1. Am I missing anything obvious? I have been searching through forums for solutions, but this is a report of all the knowledge I have gained in the process.

2. If I cannot solve this myself, should I consider a data recovery service? It would be a recommendation, as the server is not mine (I'm helping to figure out the problem as part of a collaboration). I am part of publicly-funded group, so you can imagine that in our economy money is tight and highly regulated.

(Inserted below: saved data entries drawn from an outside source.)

-- pv_equiv track=rewrite | github.com/liqiuling1/GRPO-B | model_utils.py | truncate_on_stop_strings
-- ===== SOURCE A (Python) =====
-- from typing import Any, Dict, List, Optional
--
-- def truncate_on_stop_strings(text: str, stop_strings: Optional[List[str]] = None) -> str:
--     if not stop_strings:
--         return text.strip()
--
--     truncated = text
--     for stop_string in stop_strings:
--         if not stop_string:
--             continue
--         stop_index = truncated.find(stop_string)
--         if stop_index != -1:
--             truncated = truncated[:stop_index]
--     return truncated.strip()
-- ===== SOURCE B (Python) =====
-- from typing import List, Optional
--
--
-- def truncate_on_stop_strings(text: str, stop_strings: Optional[List[str]] = None) -> str:
--     if not stop_strings:
--         return text.strip()
--
--     # Pass 1: search the ORIGINAL text once per stop string, recording
--     # (first-occurrence index, length) for each non-empty stop string.
--     hits = [(text.find(s), len(s)) for s in stop_strings if s]
--
--     # Pass 2: pure arithmetic reduction, no string operations: a hit lowers
--     # the cut point only if the whole occurrence lies before the current cut
--     # (this is exactly when A's progressive find would have seen it).
--     k = len(text)
--     for p, l in hits:
--         if p != -1 and p + l <= k:
--             k = p
--     return text[:k].strip()
-- ===== Notes on version B (the rewrite author's own statement) =====
-- stated objective: alternative
-- what changed: B replaces A's progressive truncation (re-searching and re-slicing a shrinking string copy per stop) by two staged passes: first gather (first-occurrence-in-original-text index, length) pairs for the non-empty stops, then a pure arithmetic fold over those pairs that lowers a cut point only when the whole occurrence fits before it; one slice+strip at the end, correct because a match inside a prefix of text is exactly a full-text first occurrence that fits within the prefix.
import Mathlib
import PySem

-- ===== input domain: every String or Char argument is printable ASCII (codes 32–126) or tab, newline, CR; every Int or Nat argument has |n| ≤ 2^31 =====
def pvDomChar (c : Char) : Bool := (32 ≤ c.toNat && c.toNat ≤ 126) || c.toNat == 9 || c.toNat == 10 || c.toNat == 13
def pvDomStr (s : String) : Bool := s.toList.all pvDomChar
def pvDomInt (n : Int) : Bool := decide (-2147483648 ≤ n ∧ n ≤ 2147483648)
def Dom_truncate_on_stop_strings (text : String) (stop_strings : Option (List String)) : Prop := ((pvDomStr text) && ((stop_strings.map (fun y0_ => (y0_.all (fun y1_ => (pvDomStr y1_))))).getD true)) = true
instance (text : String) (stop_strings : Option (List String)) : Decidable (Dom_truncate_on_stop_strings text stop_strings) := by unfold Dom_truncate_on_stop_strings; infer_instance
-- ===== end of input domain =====

-- B replaces A's progressive truncation loop by two staged passes: gather
-- (first-occurrence index in the ORIGINAL text, length) per non-empty stop,
-- then a pure arithmetic fold lowering a cut point; same return value.

-- ===== PORT A =====
-- loop body of A: possibly truncate `truncated` at the first occurrence of `stop_string`
def pvStepA (truncated : String) (stop_string : String) : String :=
  if stop_string.toList = [] then truncated
  else
    let stop_index := PySem.Str.find truncated stop_string
    if stop_index ≠ -1 then PySem.Str.slice truncated none (some stop_index) else truncated

def truncate_on_stop_strings (text : String) (stop_strings : Option (List String)) : String :=
  match stop_strings with
  | none => PySem.Str.strip text
  | some stops =>
    if stops = [] then PySem.Str.strip text
    else PySem.Str.strip (stops.foldl pvStepA text)

-- ===== PORT B =====
-- arithmetic loop body of B on a gathered (index, length) pair
def pvStepB (k : Int) (pl : Int × Int) : Int :=
  if pl.1 ≠ -1 ∧ pl.1 + pl.2 ≤ k then pl.1 else k

def truncate_on_stop_strings_alt (text : String) (stop_strings : Option (List String)) : String :=
  match stop_strings with
  | none => PySem.Str.strip text
  | some stops =>
    if stops = [] then PySem.Str.strip text
    else
      let hits := (stops.filter (fun s => decide (s.toList ≠ []))).map
        (fun s => (PySem.Str.find text s, PySem.Str.len s))
      let k := hits.foldl pvStepB (PySem.Str.len text)
      PySem.Str.strip (PySem.Str.slice text none (some k))

-- ===== PRECONDITION & SPEC =====
def Spec_truncate_on_stop_strings (text : String) (stop_strings : Option (List String)) (out : String) : Prop := out = truncate_on_stop_strings_alt text stop_strings
instance (text : String) (stop_strings : Option (List String)) (out : String) : Decidable (Spec_truncate_on_stop_strings text stop_strings out) := by unfold Spec_truncate_on_stop_strings; infer_instance

-- ===== CLAIM (what is proved, stated in full; the proofs are below) =====
def Claim_equal_truncate_on_stop_strings : Prop := ∀ (text : String) (stop_strings : Option (List String)), Dom_truncate_on_stop_strings text stop_strings → Spec_truncate_on_stop_strings text stop_strings (truncate_on_stop_strings text stop_strings)

-- ===== LEMMAS AND PROOFS =====

-- a first occurrence inside the prefix t.take k is exactly a full-text first
-- occurrence that fits entirely before k
theorem pv_occ_take (t s : List Char) (i k : Nat) (hs : s ≠ []) :
    s <+: (t.take k).drop i ↔ (s <+: t.drop i ∧ i + s.length ≤ k) := by
  have h1 : 1 ≤ s.length := by cases s with | nil => simp at hs | cons a l => simp
  rw [List.drop_take, List.prefix_take_iff]
  constructor
  · rintro ⟨h, hl⟩; exact ⟨h, by omega⟩
  · rintro ⟨h, hl⟩; exact ⟨h, by omega⟩

theorem pv_find_take (t s : List Char) (k : Nat) (hs : s ≠ []) :
    PySem.Chars.find (t.take k) s =
      if 0 ≤ PySem.Chars.find t s ∧ PySem.Chars.find t s + s.length ≤ (k : Int)
      then PySem.Chars.find t s else -1 := by
  set p := PySem.Chars.find t s with hp
  have hge : -1 ≤ p := PySem.Chars.neg_one_le_find t s
  have hEx : (∃ j, s <+: (t.take k).drop j) ↔ PySem.Chars.isIn s (t.take k) = true :=
    PySem.Chars.exists_prefix_drop_iff_isIn s (t.take k)
  by_cases h0 : 0 ≤ p
  · obtain ⟨hocc, hmin⟩ := PySem.Chars.find_spec (s := t) (sub := s) h0
    by_cases hfit : p + s.length ≤ (k : Int)
    · rw [if_pos ⟨h0, hfit⟩]
      have hocc' : s <+: (t.take k).drop p.toNat :=
        (pv_occ_take t s p.toNat k hs).mpr ⟨hocc, by omega⟩
      have hq0 : 0 ≤ PySem.Chars.find (t.take k) s := by
        rw [PySem.Chars.find_nonneg_iff]
        exact (PySem.Chars.isIn_iff_infix s (t.take k)).mp (hEx.mp ⟨p.toNat, hocc'⟩)
      set q := PySem.Chars.find (t.take k) s with hq
      obtain ⟨hoccq, hminq⟩ := PySem.Chars.find_spec (s := (t.take k)) (sub := s) hq0
      have hqp : q.toNat ≤ p.toNat := by
        by_contra hlt
        exact hminq p.toNat (by omega) hocc'
      have hoccq' : s <+: t.drop q.toNat := ((pv_occ_take t s q.toNat k hs).mp hoccq).1
      have hpq : p.toNat ≤ q.toNat := by
        by_contra hlt
        exact hmin q.toNat (by omega) hoccq'
      omega
    · rw [if_neg (by intro h; exact hfit h.2)]
      rw [PySem.Chars.find_eq_neg_one_iff]
      intro hinf
      obtain ⟨j, hj⟩ := hEx.mpr ((PySem.Chars.isIn_iff_infix s (t.take k)).mpr hinf)
      obtain ⟨hjt, hjk⟩ := (pv_occ_take t s j k hs).mp hj
      have : ¬ (j < p.toNat) := fun h => hmin j h hjt
      omega
  · rw [if_neg (by intro h; exact h0 h.1)]
    rw [PySem.Chars.find_eq_neg_one_iff]
    intro hinf
    obtain ⟨j, hj⟩ := hEx.mpr ((PySem.Chars.isIn_iff_infix s (t.take k)).mpr hinf)
    have hjt : s <+: t.drop j := ((pv_occ_take t s j k hs).mp hj).1
    have : 0 ≤ p := by
      rw [hp, PySem.Chars.find_nonneg_iff]
      exact (PySem.Chars.isIn_iff_infix s t).mp
        ((PySem.Chars.exists_prefix_drop_iff_isIn s t).mp ⟨j, hjt⟩)
    exact h0 this

-- one loop step, in both views (s non-empty)
theorem pv_step_eq (text s : String) (k : Nat) (hs : s.toList ≠ []) :
    ∃ (k2 : Nat), k2 ≤ k ∧ pvStepB (k : Int) (PySem.Str.find text s, PySem.Str.len s) = (k2 : Int) ∧
      pvStepA (String.ofList (text.toList.take k)) s = String.ofList (text.toList.take k2) := by
  have h1 : 1 ≤ s.toList.length := by
    cases h : s.toList with | nil => exact absurd h hs | cons a l => simp
  set p := PySem.Chars.find text.toList s.toList with hp
  have hge : -1 ≤ p := PySem.Chars.neg_one_le_find _ _
  have htake := pv_find_take text.toList s.toList k hs
  rw [← hp] at htake
  have hB : pvStepB (k : Int) (PySem.Str.find text s, PySem.Str.len s)
      = if p ≠ -1 ∧ p + (s.toList.length : Int) ≤ (k : Int) then p else (k : Int) := by
    unfold pvStepB
    rw [PySem.Str.find_eq, PySem.Str.len_eq, ← hp]
  have hAfind : PySem.Str.find (String.ofList (text.toList.take k)) s
      = PySem.Chars.find (text.toList.take k) s.toList := by
    rw [PySem.Str.find_eq, String.toList_ofList]
  have hAeq : pvStepA (String.ofList (text.toList.take k)) s =
      (if PySem.Chars.find (text.toList.take k) s.toList ≠ -1
       then PySem.Str.slice (String.ofList (text.toList.take k)) none
         (some (PySem.Chars.find (text.toList.take k) s.toList))
       else String.ofList (text.toList.take k)) := by
    unfold pvStepA
    rw [if_neg hs, hAfind]
  by_cases hcond : 0 ≤ p ∧ p + (s.toList.length : Int) ≤ (k : Int)
  · refine ⟨p.toNat, by omega, ?_, ?_⟩
    · rw [hB, if_pos ⟨by omega, hcond.2⟩]; omega
    · rw [hAeq, htake, if_pos hcond, if_pos (by omega : p ≠ -1)]
      apply String.toList_injective
      rw [PySem.Str.toList_slice, String.toList_ofList, String.toList_ofList,
        PySem.Chars.slice_eq_listSlice, PySem.List.slice_to _ hcond.1, List.take_take]
      congr 1
      omega
  · refine ⟨k, le_refl _, ?_, ?_⟩
    · rw [hB, if_neg (by rintro ⟨hne, hle⟩; exact hcond ⟨by omega, hle⟩)]
    · rw [hAeq, htake, if_neg hcond, if_neg (by simp)]

-- loop invariant: A's fold on prefixes tracks B's arithmetic fold over the hits
theorem pv_loop_inv (text : String) (stops : List String) :
    ∀ (k : Nat), k ≤ text.toList.length →
      ∃ (k' : Nat), k' ≤ k ∧
        ((stops.filter (fun s => decide (s.toList ≠ []))).map
          (fun s => (PySem.Str.find text s, PySem.Str.len s))).foldl pvStepB (k : Int) = (k' : Int) ∧
        stops.foldl pvStepA (String.ofList (text.toList.take k)) = String.ofList (text.toList.take k') := by
  induction stops with
  | nil => intro k hk; exact ⟨k, le_refl _, rfl, rfl⟩
  | cons s rest ih =>
    intro k hk
    by_cases hse : s.toList = []
    · obtain ⟨k', h1, h2, h3⟩ := ih k hk
      refine ⟨k', h1, ?_, ?_⟩
      · rw [List.filter_cons_of_neg (by simp [hse])]
        exact h2
      · rw [List.foldl_cons, show pvStepA (String.ofList (text.toList.take k)) s
            = String.ofList (text.toList.take k) from by unfold pvStepA; rw [if_pos hse]]
        exact h3
    · obtain ⟨k2, h21, h22, h23⟩ := pv_step_eq text s k hse
      obtain ⟨k', h1, h2, h3⟩ := ih k2 (le_trans h21 hk)
      refine ⟨k', le_trans h1 h21, ?_, ?_⟩
      · rw [List.filter_cons_of_pos (by simp [hse]), List.map_cons, List.foldl_cons, h22]
        exact h2
      · rw [List.foldl_cons, h23]
        exact h3

-- ===== VERDICT (by name: the statement is the Claim_ definition above) =====
theorem truncate_on_stop_strings_spec : Claim_equal_truncate_on_stop_strings := by
  intro text stop_strings _
  unfold Spec_truncate_on_stop_strings truncate_on_stop_strings truncate_on_stop_strings_alt
  match stop_strings with
  | none => rfl
  | some stops =>
    by_cases hnil : stops = []
    · simp [hnil]
    · simp only [hnil, if_false]
      obtain ⟨k', hk1, hk2, hk3⟩ := pv_loop_inv text stops text.toList.length (le_refl _)
      have hinit : String.ofList (text.toList.take text.toList.length) = text := by
        rw [List.take_length]; simp
      rw [hinit] at hk3
      have hlen : PySem.Str.len text = (text.toList.length : Int) := by
        simp [PySem.Str.len_eq]
      rw [hlen, hk2, hk3]
      apply String.toList_injective
      simp only [PySem.Str.toList_strip]
      congr 1
      rw [PySem.Str.toList_slice, PySem.Chars.slice_eq_listSlice,
        PySem.List.slice_to _ (by omega : (0:Int) ≤ (k':Int))]
      simp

I really appreciate any wisdom or insights. This is far from my primary work responsibility, but there is no one with the clearly-defined role of caring for this particular server.

I really want to step up and resolve the issue, and learn a little more about what happened in the process. I cannot thank you enough for any feedback.